Tak zamówiłam z poduszka, nie moge sie doczekac.
Vella, Ty masz butelke lovi widze. Wiesz ze ta zatyczka to pierwszy kubek dziecka? Rancik powinien być na wardze. -
Piszecie o płaczu.. U mnie jest" only mama"lub tylko domownicy, w domu wesoły, pogodny, bawi się, pojechałam do moich rodziców, inne miejsce, ludzie których nie zna. Ryk cały pobyt, na rękach u babci nie, cały czas buczy, patrzy z niepewnością, babci przykro.. Wiemy że jak nie zna na codzień to ma prawo tak się zachowywać i to naturalne, cały pobut w płaczu przy mnie.
-
Ja niezmordowana próbuję serwować śniadania w formie kaszki. Kupiłam płatki ryżowe i kaszkę manną i próbujemy. większość kupnych typu bobovita ma cukier więc uznałam że sobie podaruje. Dziś były płatki ryżowe ugotowane ze śliwka suszona i starte jabłuszko, jeszcze wszystko zmiksowałam. Może dwie łyżeczki zjadł max, dałam też żółtko z plasterka jajka. Coś tam trafiło chyba do brzuszka, bo sam miał w miseczce.
-
Hej dziewczyny cieszę się że u was i waszych maluszków wszystko dobrze , u nas dziś był chrzest , malutka dała radę przespała całą mszę , później restauracja też była grzeczna , do 20 siedzieliśmy i powiem wam że już obie moje maluchy były takie padnięte nie wspomnę o mnie , nogi to mi w dupę weszły hehe nie chodzę na codzien na obcasach a dziś cały dzień i marzyłam żeby tylko do domku i się wkoncu położyć a tu goscie nie chcieli się rozstać , dawno się razem rodzinka moja z rodzinką męża nie widzieli i tematów do rozmów było mnóstwo cieszę się że już mamy ten chrzest za sobą , wogole to 5 dzieciaków dzis było chrzczone w tym 4 dziewczynki i jeden rodzynek
lipa lubi tę wiadomość
-
Wiecie co najlepsze że kupiłam sobie dwie sukienki na chrzest , druga w razie jakby małej się zdarzyło ulać na mnie i wiecie co jedną w domu przymierzałam żeby sprawdzić czy pierś będę mogła wyjść i nakarmić małą i w domu normalnie się udało a w tej restauracji nie chu.. nie wiem czy przez to że było gorąco , ze mnie się poprostu lało i musiałam chodzić z siostrą do łazienki która rozsuwała mi sukienkę a ja na krzesełku karmiłam małą bo inaczej nie dało rady. Druga sukienka która była z bardziej rozciągliwego materiału i ten sam problem masakra jakaś
-
Vella jest mnóstwo gotowych kaszek z dobrym składem i bez cukru. Ja zaczęłam od jaglanej z HiPP. Daje z owocami też. Płatki owsiane, jaglane będę dawać na bardzo gęsto jak przejdziemy na blw. Ale na razie młody wciąż nie siedzi.

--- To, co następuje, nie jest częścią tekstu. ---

-- pv_equiv track=rewrite | github.com/mohammadfaiizan/ProjectI | DSA/Theory/Dynamic_Programming/004_dp_knapsack_unbounded.py | unbounded_knapsack_min_items
-- ===== SOURCE A (Python) =====
-- from typing import List, Dict, Tuple, Optional
--
-- def unbounded_knapsack_min_items(weights: List[int], capacity: int) -> int:
--     """
--     Find minimum number of items to exactly fill capacity
--
--     Args:
--         weights: Item weights (values are all 1)
--         capacity: Target capacity to fill exactly
--
--     Returns:
--         Minimum items needed, -1 if impossible
--     """
--     dp = [float('inf')] * (capacity + 1)
--     dp[0] = 0
--
--     for w in range(1, capacity + 1):
--         for weight in weights:
--             if weight <= w:
--                 dp[w] = min(dp[w], dp[w - weight] + 1)
--
--     return dp[capacity] if dp[capacity] != float('inf') else -1
-- ===== SOURCE B (Python) =====
-- def unbounded_knapsack_min_items(weights, capacity):
--     """
--     Find minimum number of items to exactly fill capacity
--
--     BFS on capacities 0..capacity: each positive weight is a unit-cost edge,
--     explored level by level; the level at which `capacity` appears is the answer.
--     """
--     if capacity < 0:
--         return -1
--     seen = [False] * (capacity + 1)
--     seen[0] = True
--     frontier = [0]
--     steps = 0
--     while frontier:
--         if capacity in frontier:
--             return steps
--         nxt = []
--         for s in frontier:
--             for w in weights:
--                 t = s + w
--                 if 0 < w and t <= capacity and not seen[t]:
--                     seen[t] = True
--                     nxt.append(t)
--         frontier = nxt
--         steps += 1
--     return -1
-- ===== Notes on version B (the rewrite author's own statement) =====
-- stated objective: alternative
-- what changed: Replaces the bottom-up tabulated min-DP over all capacities 0..capacity with a level-synchronous BFS (unit-cost shortest path over reachable capacities) that visits each reachable capacity once and stops as soon as the target level is reached.
import Mathlib
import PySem

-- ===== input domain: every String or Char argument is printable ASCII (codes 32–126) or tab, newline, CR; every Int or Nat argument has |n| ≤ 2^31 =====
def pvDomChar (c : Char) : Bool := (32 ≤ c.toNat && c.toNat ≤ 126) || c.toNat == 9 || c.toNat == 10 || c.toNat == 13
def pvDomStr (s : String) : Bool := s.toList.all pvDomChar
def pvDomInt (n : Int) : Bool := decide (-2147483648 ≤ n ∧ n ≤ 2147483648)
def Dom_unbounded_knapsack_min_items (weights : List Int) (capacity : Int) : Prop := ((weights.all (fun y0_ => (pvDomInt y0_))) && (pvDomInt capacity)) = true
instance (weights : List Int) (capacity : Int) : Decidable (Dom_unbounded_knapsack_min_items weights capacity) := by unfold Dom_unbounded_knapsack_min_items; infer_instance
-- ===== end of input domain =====

-- B replaces the bottom-up min DP by a level-synchronous BFS over capacities (unit-cost edges); objective: alternative algorithm.

-- ===== PORT A =====
-- float('inf') in the dp array is modelled as `none` (Option Int); `omin`/`oplus1` are
-- min and (+1) with none = infinity — exact, since inf is only compared/min'd/+1'd here.
def omin : Option Int → Option Int → Option Int
  | none, y => y
  | some a, none => some a
  | some a, some b => some (min a b)

def oplus1 : Option Int → Option Int
  | none => none
  | some a => some (a + 1)

-- dp is a Python list of numbers indexed by 0..capacity: modelled as Array (Option Int)
-- (none = float('inf')). aGetD/aSetD are Python dp[i] / dp[i] = v, exact for the
-- nonnegative in-range indices this code uses on every input admitted by Pre_.
def aGetD (dp : Array (Option Int)) (i : Int) : Option Int :=
  if 0 ≤ i then dp.getD i.toNat none else none

def aSetD (dp : Array (Option Int)) (i : Int) (v : Option Int) : Array (Option Int) :=
  if 0 ≤ i then dp.setIfInBounds i.toNat v else dp

def unbounded_knapsack_min_items (weights : List Int) (capacity : Int) : Int :=
  let dp0 := aSetD (Array.replicate (capacity + 1).toNat (none : Option Int)) 0 (some 0)
  let dp :=
    (PySem.List.pyRange 1 (capacity + 1) 1).foldl (fun dp w =>
      weights.foldl (fun dp weight =>
        if weight ≤ w then
          aSetD dp w (omin (aGetD dp w) (oplus1 (aGetD dp (w - weight))))
        else dp) dp) dp0
  match aGetD dp capacity with
  | some v => v
  | none => -1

Justi zazdroszczę, że już nasz to za sobą. My się szykujemy na koniec lipca. Ale nie wiem jak to będzie wyglądało z tym moim wyjcem w kościele 😂
-
HiPP, holle, helpa, zresztą prawie cała seria Bobovita porcja zbóż jest bez cukru i dodatków. Oczywiście zawsze naturalnie płatki samodzielnie przyrządzone będą lepsze i mniej przetworzone. Ale mi trochę brakuje na to czasu. Jak młody jest głodny to musi być na już, albo nawet na wczoraj 😂
-
Hej dziewczyny mam pytanie czy wasze maluszki miały taki okres że przystawiane do piersi , po 5 minutach denerwowały się jak by mleko nie leciało ? Tylko że mleko leci i nie wiem czym to jest spowodowane ? Moze w 5 min sie najada i nie chce więcej? Tylko że jak tak robi to daje jej drugą pierś a ona chwilę pociecha i znów się denerwuje , mleko jest bo już się zaczęłam martwić że może za mało mam ale gdy naciskam leci i gdy ona przestaje też buźkę ma brudną od mleka , nie wiem co jest grane , od paru dni tak ma i to tylko w dzień , w nocy je i zasypia. Teraz zjadła normalnie ale są momenty że się denerwuje
-
Justi u moich obu dzieci była taka sytuacja, gdy miałam zbyt szybki wypływ pokarmu. Mleko ich zalewało, dławilo i dlatego się denerwowały. Często to towarzyszy skokom rozwojowymi gdy wzrasta produkcja mleka. Powinno się unormować za kilka dni, jeśli to to. Spróbuj karmić na leżąco na plecach z a dziecko na tobie.